Cracking is a process that can be divided into two types. It is used to produce fuel, for example, gasoline. In some cases, it can be carried out by simple thermal treatment of petroleum products - thermal cracking. In other cases, this process is possible not only with the help of high temperature, but also with the addition of catalysts. Such a process is called catalytic.

Using the last mentioned processing method, manufacturers receive high-octane gasoline.

It is believed that this species is the most important process, which provides the most profound and high-quality processing of oil. The installation of catalytic cracking, introduced into industry in the thirties of the last century, allowed producers to gain undoubted advantages for the whole process. These include operational flexibility, relative ease of alignment with other processes (deasphalting, hydrotreatment, alkylation, etc.). It is thanks to this versatility that a significant share of the use of catalytic cracking in the entire volume of oil refining can be explained.

Raw materials

As a feedstock for catalytic cracking, a vacuum gas oil is used, which is a fraction having a boiling range of 350 to 500 degrees. The final boiling point is set differently and depends directly on the metal content. In addition, this index is also affected by the coking ability of raw materials. It can not be more than three-tenths of a percent.

Preliminary is required and hydrotreated such fraction, as a result of which all kinds of sulfur compounds are removed. Also hydrotreatment allows to reduce coking ability.

At some companies known on the oil refining market, there are several processes that they perform, at which cracking of heavy fractions takes place. They can be coked to six to eight percent fuel oil. In addition, the raw materials may be the residues of hydrocracking. The most probably, rare and, it may be said, exotic raw material is spilled fuel oil. A similar installation (millisecond technology) is available in the Republic of Belarus at the Mozyr Oil Refinery.

Literally until recently, when catalytic cracking of petroleum products was used, an amorphous spherical catalyst was used. It was a three-five-millimeter ball. Now for this purpose cracking catalysts with a volume of no more than 60-80 μm (zeolite-containing microspherical catalyst) are used. They consist of a zeolite element, located on an aluminosilicate matrix.

Thermal method

As usual, thermal cracking is used for the processing of petroleum products, if it is necessary to obtain a product with a smaller molecular weight as a result. For example, such include unsaturated hydrocarbons, petroleum coke, light motor fuels.
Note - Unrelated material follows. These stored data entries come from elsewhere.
-- pv_equiv track=rewrite | github.com/chayan7/flashfold | flashfold/utils/alignment.py | introduce_gap_in_subunit
-- ===== SOURCE A (Python) =====
-- from typing import List, Dict
--
-- def introduce_gap_in_subunit(subunit_seq: List[str]) -> List[List[str]]:
--     """
--     Introduce gaps in subunit sequences.
--
--     Args:
--         subunit_seq (List[str]): List of subunit sequences.
--
--     Returns:
--         List[List[str]]: List of subunit sequences with gaps introduced.
--     """
--     placeholder = "-"
--     # Generate combinations
--     combinations = []
--     for i in range(len(subunit_seq)):
--         combination = subunit_seq.copy()
--         for j in range(len(subunit_seq)):
--             if i == j:
--                 pass
--             else:
--                 combination[j] = placeholder * len(subunit_seq[j])
--         combinations.append(combination)
--     return combinations
-- ===== SOURCE B (Python) =====
-- def introduce_gap_in_subunit(subunit_seq):
--     # Single pass with a gapped-prefix accumulator: each row is built in one
--     # concatenation prefix_gaps + [current] + gaps-of-rest; no copy-then-overwrite.
--     combinations = []
--     gapped_prefix = []
--     rest = list(subunit_seq)
--     while rest:
--         head = rest.pop(0)
--         combinations.append(gapped_prefix + [head] + ["-" * len(s) for s in rest])
--         gapped_prefix = gapped_prefix + ["-" * len(head)]
--     return combinations
-- ===== Notes on version B (the rewrite author's own statement) =====
-- stated objective: alternative
-- what changed: B replaces A's copy-the-whole-list-then-overwrite-every-off-diagonal-cell double loop by a single left-to-right pass that maintains an accumulator of already-gapped prefix strings and emits each row in one concatenation prefix + [current] + gaps-of-rest, with no indexed in-place updates.
import Mathlib
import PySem

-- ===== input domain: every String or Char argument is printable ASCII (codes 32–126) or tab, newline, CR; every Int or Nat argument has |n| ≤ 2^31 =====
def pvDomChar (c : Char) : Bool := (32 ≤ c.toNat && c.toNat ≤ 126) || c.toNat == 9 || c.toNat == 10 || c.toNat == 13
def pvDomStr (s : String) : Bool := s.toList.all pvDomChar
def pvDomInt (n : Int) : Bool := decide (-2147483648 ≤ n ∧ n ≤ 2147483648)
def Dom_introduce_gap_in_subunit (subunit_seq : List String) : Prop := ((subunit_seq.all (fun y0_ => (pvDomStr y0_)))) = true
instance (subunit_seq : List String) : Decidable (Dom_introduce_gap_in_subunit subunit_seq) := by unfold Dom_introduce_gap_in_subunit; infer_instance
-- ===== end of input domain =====

-- B makes a single pass carrying a gapped-prefix accumulator and emits each row in one
-- concatenation, replacing A's copy-then-overwrite index double loop; objective: alternative.

-- "-" * len(s)  (exact: repeat of a single ASCII char)
def pvGap (s : String) : String := String.ofList (List.replicate s.toList.length '-')

-- ===== PORT A =====
def introduce_gap_in_subunit (subunit_seq : List String) : List (List String) :=
  (List.range subunit_seq.length).foldl (fun combinations i =>
    let combination := (List.range subunit_seq.length).foldl (fun comb j =>
      if i = j then comb else comb.set j (pvGap (subunit_seq.getD j ""))) subunit_seq
    combinations ++ [combination]) []

-- ===== PORT B =====
-- B's while loop: state = (combinations, gapped_prefix), consuming rest front to back
def pvAltGo (comb : List (List String)) (gp : List String) : List String → List (List String)
  | [] => comb
  | head :: rest => pvAltGo (comb ++ [gp ++ head :: rest.map pvGap]) (gp ++ [pvGap head]) rest

def introduce_gap_in_subunit_alt (subunit_seq : List String) : List (List String) :=
  pvAltGo [] [] subunit_seq

-- ===== PRECONDITION & SPEC =====
def Spec_introduce_gap_in_subunit (subunit_seq : List String) (out : List (List String)) : Prop := out = introduce_gap_in_subunit_alt subunit_seq
instance (subunit_seq : List String) (out : List (List String)) : Decidable (Spec_introduce_gap_in_subunit subunit_seq out) := by unfold Spec_introduce_gap_in_subunit; infer_instance

-- ===== CLAIM (what is proved, stated in full; the proofs are below) =====
def Claim_equal_introduce_gap_in_subunit : Prop := ∀ (subunit_seq : List String), Dom_introduce_gap_in_subunit subunit_seq → Spec_introduce_gap_in_subunit subunit_seq (introduce_gap_in_subunit subunit_seq)

-- ===== LEMMAS AND PROOFS =====

-- A's inner loop over range n, as a function of n
def pvInner (ss : List String) (i n : Nat) : List String :=
  (List.range n).foldl (fun comb j =>
    if i = j then comb else comb.set j (pvGap (ss.getD j ""))) ss

lemma pvInner_length (ss : List String) (i : Nat) : ∀ n, (pvInner ss i n).length = ss.length := by
  intro n
  induction n with
  | zero => rfl
  | succ n ih =>
    simp [pvInner, List.range_succ, List.foldl_append] at *
    split <;> simp [ih]

lemma pvInner_get (ss : List String) (i : Nat) :
    ∀ n k, (pvInner ss i n)[k]? =
      if k < n ∧ k ≠ i then ss[k]?.map pvGap else ss[k]? := by
  intro n
  induction n with
  | zero => intro k; simp [pvInner]
  | succ n ih =>
    intro k
    have hlen := pvInner_length ss i n
    simp only [pvInner, List.range_succ, List.foldl_append, List.foldl_cons, List.foldl_nil]
    by_cases hin : i = n
    · rw [if_pos hin]
      rw [show ((List.range n).foldl (fun comb j =>
          if i = j then comb else comb.set j (pvGap (ss.getD j ""))) ss) = pvInner ss i n from rfl]
      rw [ih k]
      by_cases h1 : k < n ∧ k ≠ i <;> by_cases h2 : k < n + 1 ∧ k ≠ i <;> simp [h1, h2] <;> omega
    · simp only [if_neg hin]
      rw [show ((List.range n).foldl (fun comb j =>
          if i = j then comb else comb.set j (pvGap (ss.getD j ""))) ss) = pvInner ss i n from rfl]
      rw [List.getElem?_set]
      by_cases hkn : n = k
      · subst hkn
        simp only [hlen]
        by_cases hn : n < ss.length
        · have : ss.getD n "" = ss[n] := by
            simp [List.getD_eq_getElem?_getD, List.getElem?_eq_getElem hn]
          simp [hn, Ne.symm hin]
        · have hnone : ss[n]? = none := List.getElem?_eq_none (by omega)
          simp [hn]
      · rw [if_neg hkn, ih k]
        by_cases h1 : k < n ∧ k ≠ i <;> by_cases h2 : k < n + 1 ∧ k ≠ i <;> simp [h1, h2] <;> omega

lemma pvRow_eq (ss : List String) (i : Nat) (hi : i < ss.length) :
    pvInner ss i ss.length = (ss.map pvGap).set i ss[i] := by
  apply List.ext_getElem?
  intro k
  rw [pvInner_get, List.getElem?_set]
  by_cases hik : i = k
  · subst hik
    simp [List.length_map, hi]
  · simp only [if_neg hik, List.getElem?_map]
    by_cases h : k < ss.length ∧ k ≠ i
    · simp [h]
    · have : ¬ k < ss.length := by
        rcases not_and_or.mp h with h' | h'
        · exact h'
        · exact absurd (Ne.symm hik) (not_not.mp (by simpa using h'))
      simp [h, List.getElem?_eq_none (by omega : ss.length ≤ k)]

lemma pvFoldl_append (f : Nat → List String) :
    ∀ (l : List Nat) (acc : List (List String)),
      l.foldl (fun c i => c ++ [f i]) acc = acc ++ l.map f := by
  intro l
  induction l with
  | nil => simp
  | cons x xs ih => intro acc; simp [ih]

-- B's recursion computes row i = (gapped rows) with the diagonal restored
lemma pvAltGo_eq (rest : List String) : ∀ (comb : List (List String)) (gp : List String),
    pvAltGo comb gp rest =
      comb ++ (List.range rest.length).map (fun i => gp ++ (rest.map pvGap).set i (rest.getD i "")) := by
  induction rest with
  | nil => intro comb gp; simp [pvAltGo]
  | cons s rest ih =>
    intro comb gp
    rw [pvAltGo, ih]
    simp only [List.length_cons, List.range_succ_eq_map, List.map_cons, List.map_map]
    simp

lemma pvAlt_eq (ss : List String) :
    introduce_gap_in_subunit_alt ss =
      (List.range ss.length).map (fun i => (ss.map pvGap).set i (ss.getD i "")) := by
  rw [introduce_gap_in_subunit_alt, pvAltGo_eq]
  simp

theorem introduce_gap_in_subunit_eq_alt (ss : List String) :
    introduce_gap_in_subunit ss = introduce_gap_in_subunit_alt ss := by
  have hA : introduce_gap_in_subunit ss =
      (List.range ss.length).foldl (fun c i => c ++ [pvInner ss i ss.length]) [] := rfl
  rw [hA, pvFoldl_append (fun i => pvInner ss i ss.length), pvAlt_eq]
  simp only [List.nil_append]
  apply List.map_congr_left
  intro i hi
  have hi' : i < ss.length := List.mem_range.mp hi
  rw [pvRow_eq ss i hi']
  congr 1
  simp [List.getD_eq_getElem?_getD, List.getElem?_eq_getElem hi']

-- ===== VERDICT (by name: the statement is the Claim_ definition above) =====
theorem introduce_gap_in_subunit_spec : Claim_equal_introduce_gap_in_subunit := by
  intro ss _
  exact introduce_gap_in_subunit_eq_alt ss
The direction of this method of oil processing depends on the molecular weight and nature of the raw materials, and also directly on the conditions under which cracking itself occurs. This was confirmed by chemists over time. One of the most important conditions that affect the speed and direction of thermal cracking is the temperature, pressure and duration of the process. The latter receives a visible phase at three hundred to three hundred and fifty degrees. In describing this process, the first-order cracking kinetic equation is used. The result of cracking, or rather, the composition of its products is influenced by pressure changes. The reason for this is a change in the speed and characteristics of the secondary reactions, which, as mentioned earlier, involve polymerization and condensation, which are accompanied by cracking. The reaction equation for the thermal process is as follows: C20H42 = C10H20 + C10 H22. The effect is on the result and the result is still the volume of reagents.

It should be noted that cracking of oil, carried out by the listed methods, is not the only one. In the production activity, oil refineries use many other types of this process of processing. So, in certain cases, the so-called oxidative cracking, carried out with the use of oxygen, is used. It is used in production and electric cracking. With this method manufacturers get acetylene by passing through electricity methane.